The shadows beneath the duke’s eyes highlighted his startling dusk masculinity and could she detect a reflection of fire within those obsidian depths?
Or was she overwrought from the evening’s events?
Covering the top of her hand with his, he rubbed.
Back and forth.
Forth and back.
Sound sharpened – the spit of firewood, the slip of skin. Her erratic breath, his rustle of sleeve.
Never in her entire life had Isabelle felt anything so…sensual. Pure awareness flowed from his touch, coursing until it flitted to every far-flung part of her.
“Does…” His voice had deepened to a growl. “This evening… Does this happen often to a governess?”
Never, she was about to say. Never had she felt such a sensual thrill roiling through her…
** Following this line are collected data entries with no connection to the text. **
-- pv_equiv track=rewrite | github.com/tobixen/calendar-cli | calendar-cli.py | config_section
-- ===== SOURCE A (Python) =====
-- def config_section(config, section='default'):
--     if section in config and 'inherits' in config[section]:
--         ret = config_section(config, config[section]['inherits'])
--     else:
--         ret = {}
--     if section in config:
--         ret.update(config[section])
--     return ret
-- ===== SOURCE B (Python) =====
-- def config_section(config, section='default'):
--     # Collect the inheritance chain leaf-to-root, then fold updates root-first.
--     chain = []
--     s = section
--     while s in config and 'inherits' in config[s]:
--         chain.append(s)
--         s = config[s]['inherits']
--     chain.append(s)
--     ret = {}
--     for s in reversed(chain):
--         if s in config:
--             ret.update(config[s])
--     return ret
-- ===== Notes on version B (the rewrite author's own statement) =====
-- stated objective: alternative
-- what changed: Replaces the recursion-then-update with an iterative pass that first collects the inheritance chain into a list and then folds dict.update over it in reverse (root ancestor first).
import Mathlib
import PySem

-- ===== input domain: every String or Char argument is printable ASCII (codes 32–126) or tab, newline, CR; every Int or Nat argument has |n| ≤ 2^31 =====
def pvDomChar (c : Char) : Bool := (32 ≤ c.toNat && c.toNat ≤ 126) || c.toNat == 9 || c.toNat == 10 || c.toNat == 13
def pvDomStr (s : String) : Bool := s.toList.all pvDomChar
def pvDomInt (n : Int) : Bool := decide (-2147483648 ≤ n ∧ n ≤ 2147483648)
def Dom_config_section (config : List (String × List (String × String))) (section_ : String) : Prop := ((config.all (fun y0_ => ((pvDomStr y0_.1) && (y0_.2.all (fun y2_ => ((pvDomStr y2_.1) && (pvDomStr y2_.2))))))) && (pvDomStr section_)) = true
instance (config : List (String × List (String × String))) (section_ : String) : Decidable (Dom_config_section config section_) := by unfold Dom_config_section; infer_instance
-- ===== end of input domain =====

-- B replaces A's recursion-then-update by collecting the inheritance chain into a list and
-- folding dict.update over it root-first (alternative decomposition, same cost).


-- shared one-line lookups: `section in config` / `config[s]` (first match) and `config[s]['inherits']`
def pvCfgGet (config : List (String × List (String × String))) (s : String) :
    Option (List (String × String)) := (PySem.Dict.mk config).get? s

def pvInherits (items : List (String × String)) : Option String :=
  (PySem.Dict.mk items).get? "inherits"

-- ===== PORT A =====
-- A's recursion, made total with a fuel guard (fuel config.length+1 suffices on every input
-- Pre_ admits; at fuel 0 the recursive branch is treated as the no-inherit base case).
def config_section_go (config : List (String × List (String × String))) :
    Nat → String → PySem.Dict String String
  | 0, s =>
      (match pvCfgGet config s with
       | some items => PySem.Dict.update PySem.Dict.empty items
       | none => PySem.Dict.empty)
  | n + 1, s =>
      let ret : PySem.Dict String String :=
        match pvCfgGet config s with
        | some items =>
            match pvInherits items with
            | some parent => config_section_go config n parent
            | none => PySem.Dict.empty
        | none => PySem.Dict.empty
      match pvCfgGet config s with
      | some items => ret.update items
      | none => ret

def config_section (config : List (String × List (String × String))) (section_ : String) :
    List (String × String) :=
  (config_section_go config (config.length + 1) section_).items

-- ===== PORT B =====
-- the while loop: collect the chain leaf-to-root (same fuel guard for totality)
def pvChainGo (config : List (String × List (String × String))) :
    Nat → String → List String → List String
  | 0, s, acc => acc ++ [s]
  | n + 1, s, acc =>
      match pvCfgGet config s with
      | some items =>
          match pvInherits items with
          | some parent => pvChainGo config n parent (acc ++ [s])
          | none => acc ++ [s]
      | none => acc ++ [s]

-- the body of B's `for s in reversed(chain)` loop
def pvStepB (config : List (String × List (String × String)))
    (d : PySem.Dict String String) (s : String) : PySem.Dict String String :=
  match pvCfgGet config s with
  | some items => d.update items
  | none => d

def config_section_alt (config : List (String × List (String × String))) (section_ : String) :
    List (String × String) :=
  let chain := pvChainGo config (config.length + 1) section_ []
  (chain.reverse.foldl (pvStepB config) PySem.Dict.empty).items

-- ===== PRECONDITION & SPEC =====
-- one step of the inherits relation, and whether a section still has a parent to follow
def pvHasParent (config : List (String × List (String × String))) (s : String) : Bool :=
  match pvCfgGet config s with
  | some items => (pvInherits items).isSome
  | none => false

def pvParent (config : List (String × List (String × String))) (s : String) : String :=
  match pvCfgGet config s with
  | some items => (pvInherits items).getD s
  | none => s

-- Pre_ excludes exactly the cyclic inherits chains, on which Python A raises RecursionError
-- (an acyclic chain leaves the has-parent set within config.length steps).
def Pre_config_section (config : List (String × List (String × String))) (section_ : String) : Prop :=
  ((List.range (config.length + 1)).any
    (fun i => ! pvHasParent config ((pvParent config)^[i] section_))) = true
instance (config : List (String × List (String × String))) (section_ : String) : Decidable (Pre_config_section config section_) := by unfold Pre_config_section; infer_instance

def pvWitness_config_section : (List (String × List (String × String))) × String :=
  ([("default", [("a", "1")]), ("work", [("inherits", "default"), ("b", "2")])], "work")

def Spec_config_section (config : List (String × List (String × String))) (section_ : String) (out : List (String × String)) : Prop := out = config_section_alt config section_
instance (config : List (String × List (String × String))) (section_ : String) (out : List (String × String)) : Decidable (Spec_config_section config section_ out) := by unfold Spec_config_section; infer_instance

-- ===== CLAIM (what is proved, stated in full; the proofs are below) =====
def Claim_equal_config_section : Prop := ∀ (config : List (String × List (String × String))) (section_ : String), Dom_config_section config section_ → Pre_config_section config section_ → Spec_config_section config section_ (config_section config section_)

-- ===== LEMMAS AND PROOFS =====

theorem pvChainGo_acc (config : List (String × List (String × String))) (n : Nat) :
    ∀ (s : String) (acc : List String),
      pvChainGo config n s acc = acc ++ pvChainGo config n s [] := by
  induction n with
  | zero => intro s acc; simp [pvChainGo]
  | succ n ih =>
      intro s acc
      simp only [pvChainGo]
      cases pvCfgGet config s with
      | none => simp
      | some items =>
          cases hi : pvInherits items with
          | none => simp [hi]
          | some parent =>
              simp only [hi, List.nil_append]
              rw [ih parent (acc ++ [s]), ih parent [s]]
              simp

theorem go_eq_fold (config : List (String × List (String × String))) (n : Nat) :
    ∀ s : String,
      config_section_go config n s =
        ((pvChainGo config n s []).reverse.foldl (pvStepB config) PySem.Dict.empty) := by
  induction n with
  | zero =>
      intro s
      simp only [config_section_go, pvChainGo, List.nil_append, List.reverse_singleton,
        List.foldl_cons, List.foldl_nil, pvStepB]
  | succ n ih =>
      intro s
      simp only [config_section_go, pvChainGo, List.nil_append]
      cases hc : pvCfgGet config s with
      | none => simp [pvStepB, hc]
      | some items =>
          cases hi : pvInherits items with
          | none => simp [pvStepB, hc, hi]
          | some parent =>
              simp only [hi]
              rw [pvChainGo_acc config n parent [s]]
              simp only [List.reverse_append, List.reverse_singleton, List.singleton_append,
                List.reverse_nil, List.nil_append, List.foldl_append, List.foldl_cons,
                List.foldl_nil]
              rw [ih parent]
              simp [pvStepB, hc]

-- ===== VERDICT (by name: the statement is the Claim_ definition above) =====
theorem config_section_spec : Claim_equal_config_section := by
  intro config section_ _ _
  unfold Spec_config_section config_section config_section_alt
  rw [go_eq_fold]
But the last remaining shard of her wits jabbed her in the noddle to inform her that wasn’t what he meant.
So she breathed deep. “No, but a governess has little authority, no champion, and so can be viewed as defenceless prey. Some male employers are under the impression that all females beneath their mansion roof belong to them, to do with as they will.”
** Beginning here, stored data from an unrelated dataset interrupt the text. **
-- B's background under a unique most-frequent colour
lemma pv_bgB (cells : List Int) (m : Int) (hm : m ∈ cells)
    (hstrict : ∀ v ∈ cells, v ≠ m → cells.count v < cells.count m) :
    (PySem.List.max?
      (PySem.Dict.keys (cells.foldl (fun d v => d.insert v (d.getD v 0 + 1)) (PySem.Dict.empty : PySem.Dict Int Int)))
      (fun k => (cells.foldl (fun d v => d.insert v (d.getD v 0 + 1)) (PySem.Dict.empty : PySem.Dict Int Int)).getD k 0)).getD 0 = m := by
  rw [PySem.Dict.foldl_insert_getD_add_one_eq_counter, PySem.Dict.keys_counter]
  have hk : (fun k => (PySem.Dict.counter cells).getD k 0) = fun k => (cells.count k : Int) := by
    funext k; exact PySem.Dict.getD_counter cells k
  rw [hk, pv_max?_of_unique _ _ m ((PySem.Set.mem_ofList cells m).mpr hm)
      (fun v hv hne => by exact_mod_cast hstrict v ((PySem.Set.mem_ofList cells v).mp hv) hne)]
  rfl

lemma pv_w_eq (grid : List (List Int)) :
    ((PySem.List.pyGet? grid 0).getD []) = grid.headD [] := by
  cases grid <;> simp [PySem.List.pyGet?, PySem.List.pyIdx?]

lemma pv_toindices (patch : List (Int × Int)) : toindicesA patch = patch := by
  cases patch <;> simp [toindicesA]

lemma pv_map_enumerate_length {α β : Type} (xs : List α) (f : Int × α → β) :
    ((PySem.List.enumerate xs 0).map f).length = xs.length := by
  simp [PySem.List.length_enumerate]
His rough palm rubbed still, and her own hand was no longer chilled but akin to flame.
“Why did you become a governess, Miss Beaujeu? You cannot tell me that some French émigré or English gentleman did not wish to marry you. You are all that is intelligence and grace.”
“Oh…that’s most…” She swallowed. But then stiffened her shoulders. “But you see, I… I could not forget. My choice was… I did not wish to compromise.” And with that, she yanked her hand away. “What I am trying to say, Your Grace, is that to be a governess was my choice.”
Rhys waited,but it appeared Miss Beaujeu had revealed all she was going to. From her scant utterances, it seemed she’d had opportunity to wed and yet refused, instead choosing the life of a servant.
Regard stirred within him. For although he could only guess at her reasons for eschewing marriage, he understood the not wanting to compromise or appease others.
In the firelight, her hair gleamed with an umber, almost auburn hue, lips lush, and dark lashes lowered. She reached up to touch her nape but a grimace rippled her features.
“Damn it, you’re hurt, why didn’t you say–”
“No, I am well.” She shrugged. “I believe his signet ring or some such scratched my skin, ’tis all.”
A swell of anger surged through Rhys; he ought to have kicked Gwilym harder.
“Here, come sit on the edge of the desk,” he bit out, swallowing that anger.
“Pardon?” Her eyes flashed a silvered storm, but he claimed her wrist, led her to the desk, set hands to waist and lifted her to the surface.
She squealed a most un-Miss Beaujeu-like squeal. He rather liked it.
“Your Grace, I really must protest.”
Yet she proceeded to protest not.
So he grabbed a bottle from a wooden cabinet on the wall. “For flesh wounds, Cadwalader uses this stuff that his London housekeeper concocts – colourless but with a pleasant scent of sage.”
“It’s not a wound, Your Grace, just a scratch…”
Nonetheless, he plucked a handkerchief from his top pocket, uncapped the bottle and upended an amount to the cotton. “Lean forward, if you will.”
A harrumph whispered from her lips. “Miss Appleton would have an apoplexy. Her instructional manual for my profession certainly does not include this.”
He hooked a curl of hair from his path. Silky, it coiled his finger like a cat’s tail around an ankle. Then he saw the scratch etched across her tilted nape. Not much to it, as she had supposed, but even so, the sight stirred previously unbeknown instincts – wrath, tenderness and a dangerous unfurling.